> _PROBLEM REQUIREMENTS_
Copy out each line featuring the string "induction" from the entries beneath.

Collected data
☆ ☆ ☆ ☆ ☆

-- pv_equiv track=rewrite | github.com/amazon-science/THRONE | throne/throne_score_aqa.py | process_aqa_instance_preds
-- ===== SOURCE A (Python) =====
-- def process_aqa_instance_preds(aqa_responses, num_categories, sorted_categories_idx_to_name):
--     """processes the evaluator model predictions for an instance given different classes and prompts into a nested list of present categories"""
--     responses_by_prompt = [
--         aqa_responses[i * num_categories : (i + 1) * num_categories]
--         for i in range(len(aqa_responses) // num_categories)
--     ]
--     present_classes_by_prompt = [
--         sorted(
--             [
--                 sorted_categories_idx_to_name[i]
--                 for i, a in enumerate(single_prompt_responses)
--                 if a.lower().strip() == "yes"
--             ]
--         )
--         for single_prompt_responses in responses_by_prompt
--     ]
--     return present_classes_by_prompt
-- ===== SOURCE B (Python) =====
-- def process_aqa_instance_preds(aqa_responses, num_categories, sorted_categories_idx_to_name):
--     """Single streaming pass: walk the flat response list once with a category
--     counter, flushing a sorted group every num_categories responses."""
--     num_groups = len(aqa_responses) // num_categories
--     out = []
--     cur = []
--     cat = 0
--     for resp in aqa_responses[: max(num_groups, 0) * num_categories]:
--         if resp.lower().strip() == "yes":
--             cur.append(sorted_categories_idx_to_name[cat])
--         cat += 1
--         if cat == num_categories:
--             out.append(sorted(cur))
--             cur = []
--             cat = 0
--     return out
-- ===== Notes on version B (the rewrite author's own statement) =====
-- stated objective: simpler
-- what changed: Replaced A's slice-comprehension plus per-group enumerate/filter passes with a single streaming pass over the flat response list that keeps a category counter and flushes a sorted group every num_categories responses.
import Mathlib
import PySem

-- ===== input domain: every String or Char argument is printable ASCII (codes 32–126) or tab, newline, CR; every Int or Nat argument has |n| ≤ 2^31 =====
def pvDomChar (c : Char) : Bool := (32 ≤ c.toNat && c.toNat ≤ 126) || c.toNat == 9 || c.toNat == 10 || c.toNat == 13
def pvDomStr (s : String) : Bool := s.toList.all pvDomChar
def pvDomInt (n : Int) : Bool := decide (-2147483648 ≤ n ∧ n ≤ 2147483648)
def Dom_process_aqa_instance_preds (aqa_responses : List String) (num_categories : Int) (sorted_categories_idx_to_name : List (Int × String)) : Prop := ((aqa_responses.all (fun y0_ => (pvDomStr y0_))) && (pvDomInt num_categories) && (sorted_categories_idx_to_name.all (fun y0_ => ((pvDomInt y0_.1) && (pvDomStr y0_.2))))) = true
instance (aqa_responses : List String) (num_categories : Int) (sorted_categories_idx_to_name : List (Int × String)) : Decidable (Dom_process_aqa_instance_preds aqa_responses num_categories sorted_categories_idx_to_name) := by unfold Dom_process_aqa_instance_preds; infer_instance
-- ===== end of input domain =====

-- B replaces A's slice comprehension plus per-group enumerate/filter with one streaming pass
-- over the flat list, a category counter and a flush every num_categories items (objective: simpler).

-- ===== PORT A =====
-- dict lookup sorted_categories_idx_to_name[i] → first match in the association list;
-- `.getD ""` is only reached where Python raises KeyError, which Pre_ excludes.
def process_aqa_instance_preds (aqa_responses : List String) (num_categories : Int) (sorted_categories_idx_to_name : List (Int × String)) : List (List String) :=
  let responses_by_prompt :=
    (PySem.List.pyRange 0 (PySem.Int.floordiv aqa_responses.length num_categories) 1).map
      (fun i => PySem.List.slice aqa_responses (some (i * num_categories)) (some ((i + 1) * num_categories)))
  responses_by_prompt.map (fun single_prompt_responses =>
    PySem.List.sorted
      ((PySem.List.enumerate single_prompt_responses 0).filterMap
        (fun p => if PySem.Str.strip (PySem.Str.lower p.2) == "yes"
                  then some ((List.lookup p.1 sorted_categories_idx_to_name).getD "")
                  else none))
      (fun x => x) false)

-- ===== PORT B =====
-- `.getD ""` again only reached where Python raises KeyError (outside Pre_).
def process_aqa_instance_preds_alt (aqa_responses : List String) (num_categories : Int) (sorted_categories_idx_to_name : List (Int × String)) : List (List String) :=
  let num_groups := PySem.Int.floordiv aqa_responses.length num_categories
  let st :=
    (PySem.List.slice aqa_responses none (some (max num_groups 0 * num_categories))).foldl
      (fun (st : List (List String) × List String × Int) resp =>
        let cur := if PySem.Str.strip (PySem.Str.lower resp) == "yes"
                   then st.2.1 ++ [(List.lookup st.2.2 sorted_categories_idx_to_name).getD ""]
                   else st.2.1
        let cat := st.2.2 + 1
        if cat == num_categories
        then (st.1 ++ [PySem.List.sorted cur (fun x => x) false], [], 0)
        else (st.1, cur, cat))
      ([], [], 0)
  st.1

-- ===== PRECONDITION & SPEC =====
-- Pre_ excludes exactly the inputs where Python A raises: num_categories = 0 (ZeroDivisionError),
-- and, for positive num_categories, a 'yes' response inside the full groups whose category index
-- is missing from the dict (KeyError).
def Pre_process_aqa_instance_preds (aqa_responses : List String) (num_categories : Int) (sorted_categories_idx_to_name : List (Int × String)) : Prop :=
  num_categories ≠ 0 ∧
  (0 < num_categories →
    ∀ p ∈ PySem.List.enumerate
        (PySem.List.slice aqa_responses none
          (some (PySem.Int.floordiv aqa_responses.length num_categories * num_categories))) 0,
      PySem.Str.strip (PySem.Str.lower p.2) = "yes" →
      (List.lookup (PySem.Int.mod p.1 num_categories) sorted_categories_idx_to_name).isSome = true)
instance (aqa_responses : List String) (num_categories : Int) (sorted_categories_idx_to_name : List (Int × String)) : Decidable (Pre_process_aqa_instance_preds aqa_responses num_categories sorted_categories_idx_to_name) := by unfold Pre_process_aqa_instance_preds; infer_instance

def pvWitness_process_aqa_instance_preds : List String × Int × (List (Int × String)) :=
  (["yes", "no", " YES ", "yes", "x"], 2, [(0, "b"), (1, "a")])

def Spec_process_aqa_instance_preds (aqa_responses : List String) (num_categories : Int) (sorted_categories_idx_to_name : List (Int × String)) (out : List (List String)) : Prop := out = process_aqa_instance_preds_alt aqa_responses num_categories sorted_categories_idx_to_name
instance (aqa_responses : List String) (num_categories : Int) (sorted_categories_idx_to_name : List (Int × String)) (out : List (List String)) : Decidable (Spec_process_aqa_instance_preds aqa_responses num_categories sorted_categories_idx_to_name out) := by unfold Spec_process_aqa_instance_preds; infer_instance

-- ===== CLAIM (what is proved, stated in full; the proofs are below) =====
def Claim_equal_process_aqa_instance_preds : Prop := ∀ (aqa_responses : List String) (num_categories : Int) (sorted_categories_idx_to_name : List (Int × String)), Dom_process_aqa_instance_preds aqa_responses num_categories sorted_categories_idx_to_name → Pre_process_aqa_instance_preds aqa_responses num_categories sorted_categories_idx_to_name → Spec_process_aqa_instance_preds aqa_responses num_categories sorted_categories_idx_to_name (process_aqa_instance_preds aqa_responses num_categories sorted_categories_idx_to_name)

-- ===== LEMMAS AND PROOFS =====

-- names contributed by a chunk of responses, local category counter starting at k
def pvChunk (d : List (Int × String)) (k : Int) : List String → List String
  | [] => []
  | a :: t =>
    (if PySem.Str.strip (PySem.Str.lower a) == "yes"
     then [(List.lookup k d).getD ""] else []) ++ pvChunk d (k + 1) t

-- B's loop body, named so the fold lemmas keep it opaque
def pvStepF (nc : Int) (d : List (Int × String))
    (st : List (List String) × List String × Int) (resp : String) :
    List (List String) × List String × Int :=
  let cur := if PySem.Str.strip (PySem.Str.lower resp) == "yes"
             then st.2.1 ++ [(List.lookup st.2.2 d).getD ""]
             else st.2.1
  let cat := st.2.2 + 1
  if cat == nc
  then (st.1 ++ [PySem.List.sorted cur (fun x => x) false], [], 0)
  else (st.1, cur, cat)

theorem pvStepF_eq (nc : Int) (d : List (Int × String)) :
    (fun (st : List (List String) × List String × Int) resp =>
      let cur := if PySem.Str.strip (PySem.Str.lower resp) == "yes"
                 then st.2.1 ++ [(List.lookup st.2.2 d).getD ""]
                 else st.2.1
      let cat := st.2.2 + 1
      if cat == nc
      then (st.1 ++ [PySem.List.sorted cur (fun x => x) false], [], 0)
      else (st.1, cur, cat)) = pvStepF nc d := rfl

-- A's per-group comprehension over enumerate equals pvChunk
theorem pv_enum_chunk (d : List (Int × String)) (C : List String) (s : Int) :
    (PySem.List.enumerate C s).filterMap
      (fun p => if PySem.Str.strip (PySem.Str.lower p.2) == "yes"
                then some ((List.lookup p.1 d).getD "") else none)
    = pvChunk d s C := by
  induction C generalizing s with
  | nil => simp [pvChunk, PySem.List.enumerate_nil]
  | cons a t ih =>
    simp only [PySem.List.enumerate_cons, List.filterMap_cons, pvChunk]
    by_cases hy : (PySem.Str.strip (PySem.Str.lower a) == "yes") = true <;>
      · simp [hy]
        simpa using ih (s + 1)

-- B's loop over one full chunk of nc responses: flushes exactly once, at the end
theorem pv_inner (nc : Int) (d : List (Int × String)) (C : List String) :
    ∀ (out : List (List String)) (cur : List String) (cat : Int),
    cat + C.length = nc → C ≠ [] →
    C.foldl (pvStepF nc d) (out, cur, cat)
    = (out ++ [PySem.List.sorted (cur ++ pvChunk d cat C) (fun x => x) false], [], 0) := by
  induction C with
  | nil => intro _ _ _ _ h; exact absurd rfl h
  | cons a t ih =>
    intro out cur cat hlen _
    rcases List.eq_nil_or_concat t with ht | _
    · subst ht
      have hcat : cat + 1 = nc := by simpa using hlen
      simp only [List.foldl_cons, List.foldl_nil]
      by_cases hy : (PySem.Str.strip (PySem.Str.lower a) == "yes") = true <;>
        simp [pvStepF, pvChunk, hy, hcat]
    · have ht : t ≠ [] := by rintro rfl; simp_all
      have htl : 0 < (t.length : Int) := by
        exact_mod_cast Nat.pos_of_ne_zero (fun h => ht (List.eq_nil_of_length_eq_zero h))
      have hne : ¬ (cat + 1 == nc) = true := by
        simp only [List.length_cons] at hlen
        simp only [beq_iff_eq]; push_cast at hlen; omega
      have hstep : pvStepF nc d (out, cur, cat) a
          = (out, (if PySem.Str.strip (PySem.Str.lower a) == "yes"
                   then cur ++ [(List.lookup cat d).getD ""] else cur), cat + 1) := by
        simp [pvStepF, hne]
      rw [List.foldl_cons, hstep,
          ih _ _ (cat + 1) (by simp only [List.length_cons] at hlen; push_cast at hlen ⊢; omega) ht]
      by_cases hy : (PySem.Str.strip (PySem.Str.lower a) == "yes") = true <;>
        simp [pvChunk, hy, List.append_assoc]

-- B's whole loop over G full chunks
theorem pv_outer (nc : Int) (d : List (Int × String)) (m : Nat) (hm : (m : Int) = nc)
    (hm0 : 0 < m) :
    ∀ (G : Nat) (rs : List String) (out : List (List String)),
    G * m ≤ rs.length →
    (rs.take (G * m)).foldl (pvStepF nc d) (out, [], 0)
    = (out ++ (List.range G).map
        (fun g => PySem.List.sorted (pvChunk d 0 ((rs.drop (g * m)).take m)) (fun x => x) false),
       [], 0) := by
  intro G
  induction G with
  | zero => intro rs out _; simp
  | succ G ih =>
    intro rs out hlen
    rw [Nat.succ_mul] at hlen
    have hsplit : rs.take ((G + 1) * m) = rs.take m ++ ((rs.drop m).take (G * m)) := by
      rw [Nat.succ_mul, Nat.add_comm]
      exact List.take_add
    have hmle : m ≤ rs.length := by omega
    have hC : (rs.take m).length = m := by simp [hmle]
    rw [hsplit, List.foldl_append,
        pv_inner nc d (rs.take m) out [] 0 (by rw [hC]; simpa using hm)
          (by intro h; rw [h] at hC; simp at hC; omega),
        ih (rs.drop m) _ (by simp; omega)]
    rw [List.range_succ_eq_map, List.map_cons, List.map_map]
    simp only [Nat.zero_mul, List.drop_zero, List.append_assoc, List.singleton_append]
    simp only [List.nil_append]
    congr 2
    refine congrArg₂ List.cons rfl ?_
    apply List.map_congr_left
    intro a _
    have hq : m + a * m = (a + 1) * m := by ring
    simp [Function.comp, hq]

-- ===== VERDICT (by name: the statement is the Claim_ definition above) =====
theorem process_aqa_instance_preds_spec : Claim_equal_process_aqa_instance_preds := by
  intro rs nc d _ hpre
  obtain ⟨hnc, -⟩ := hpre
  show process_aqa_instance_preds rs nc d = process_aqa_instance_preds_alt rs nc d
  simp only [process_aqa_instance_preds, process_aqa_instance_preds_alt]
  rw [pvStepF_eq]
  rcases lt_trichotomy nc 0 with hneg | hz | hpos
  · -- no full group: both sides are []
    have hG : PySem.Int.floordiv rs.length nc ≤ 0 := by
      by_contra h
      have h1 := PySem.Int.floordiv_mul_add_mod (rs.length : Int) nc
      have h2 := PySem.Int.mod_neg_bounds (a := (rs.length : Int)) hneg
      have h3 : (1 : Int) ≤ PySem.Int.floordiv rs.length nc := by omega
      have h4 : PySem.Int.floordiv rs.length nc * nc ≤ 1 * nc :=
        mul_le_mul_of_nonpos_right h3 (le_of_lt hneg)
      have h5 : (0 : Int) ≤ rs.length := by positivity
      omega
    rw [PySem.List.pyRange_one_eq_nil hG]
    have hmax : max (PySem.Int.floordiv rs.length nc) 0 = 0 := max_eq_right hG
    rw [hmax, zero_mul]
    simp [PySem.List.slice_to rs (le_refl 0)]
  · exact absurd hz hnc
  · -- positive num_categories: G full groups
    set G' := PySem.Int.floordiv rs.length nc with hG'
    have hG0 : 0 ≤ G' := by
      rw [hG']
      exact (PySem.Int.le_floordiv_iff_mul_le hpos).mpr (by simp)
    have hGle : G' * nc ≤ (rs.length : Int) :=
      (PySem.Int.le_floordiv_iff_mul_le hpos).mp (le_refl G')
    set m := nc.toNat with hmdef
    have hm : (m : Int) = nc := Int.toNat_of_nonneg (le_of_lt hpos)
    have hm0 : 0 < m := by omega
    set G := G'.toNat with hGdef
    have hGc : (G : Int) = G' := Int.toNat_of_nonneg hG0
    have hGm : G * m ≤ rs.length := by
      have hcast : ((G * m : Nat) : Int) ≤ (rs.length : Int) := by push_cast [hm, hGc]; exact hGle
      exact_mod_cast hcast
    have hmax : max G' 0 = G' := max_eq_left hG0
    rw [hmax]
    have hsliceB : PySem.List.slice rs none (some (G' * nc)) = rs.take (G * m) := by
      rw [PySem.List.slice_to rs (mul_nonneg hG0 (le_of_lt hpos))]
      congr 1
      have hq : G' * nc = ((G * m : Nat) : Int) := by push_cast [hm, hGc]; ring
      rw [hq, Int.toNat_natCast]
    rw [hsliceB, pv_outer nc d m hm hm0 G rs [] hGm]
    have hrange : PySem.List.pyRange 0 G' 1 = (List.range G).map (fun (k : Nat) => (k : Int)) := by
      rw [PySem.List.pyRange_one 0 G']
      have h1 : (G' - 0).toNat = G := by omega
      rw [h1]
      exact List.map_congr_left (fun a _ => by simp)
    rw [hrange, List.nil_append]
    simp only [List.map_map]
    show _ = (List.map _ (List.range G), ([] : List String), (0 : Int)).1
    apply List.map_congr_left
    intro g hg
    have hgm : ((g : Int)) * nc = ((g * m : Nat) : Int) := by push_cast [hm]; ring
    have hgm1 : ((g : Int) + 1) * nc = (((g + 1) * m : Nat) : Int) := by push_cast [hm]; ring
    have hslice : PySem.List.slice rs (some ((g : Int) * nc)) (some (((g : Int) + 1) * nc))
        = (rs.drop (g * m)).take m := by
      rw [hgm, hgm1, PySem.List.slice_natCast]
      congr 1
      have hq : (g + 1) * m = g * m + m := by ring
      omega
    simp only [Function.comp, hslice, pv_enum_chunk]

☆ ☆ ☆ ☆ ☆

> _RESULT BELOW_
  induction C generalizing s with
  induction C with
  induction G with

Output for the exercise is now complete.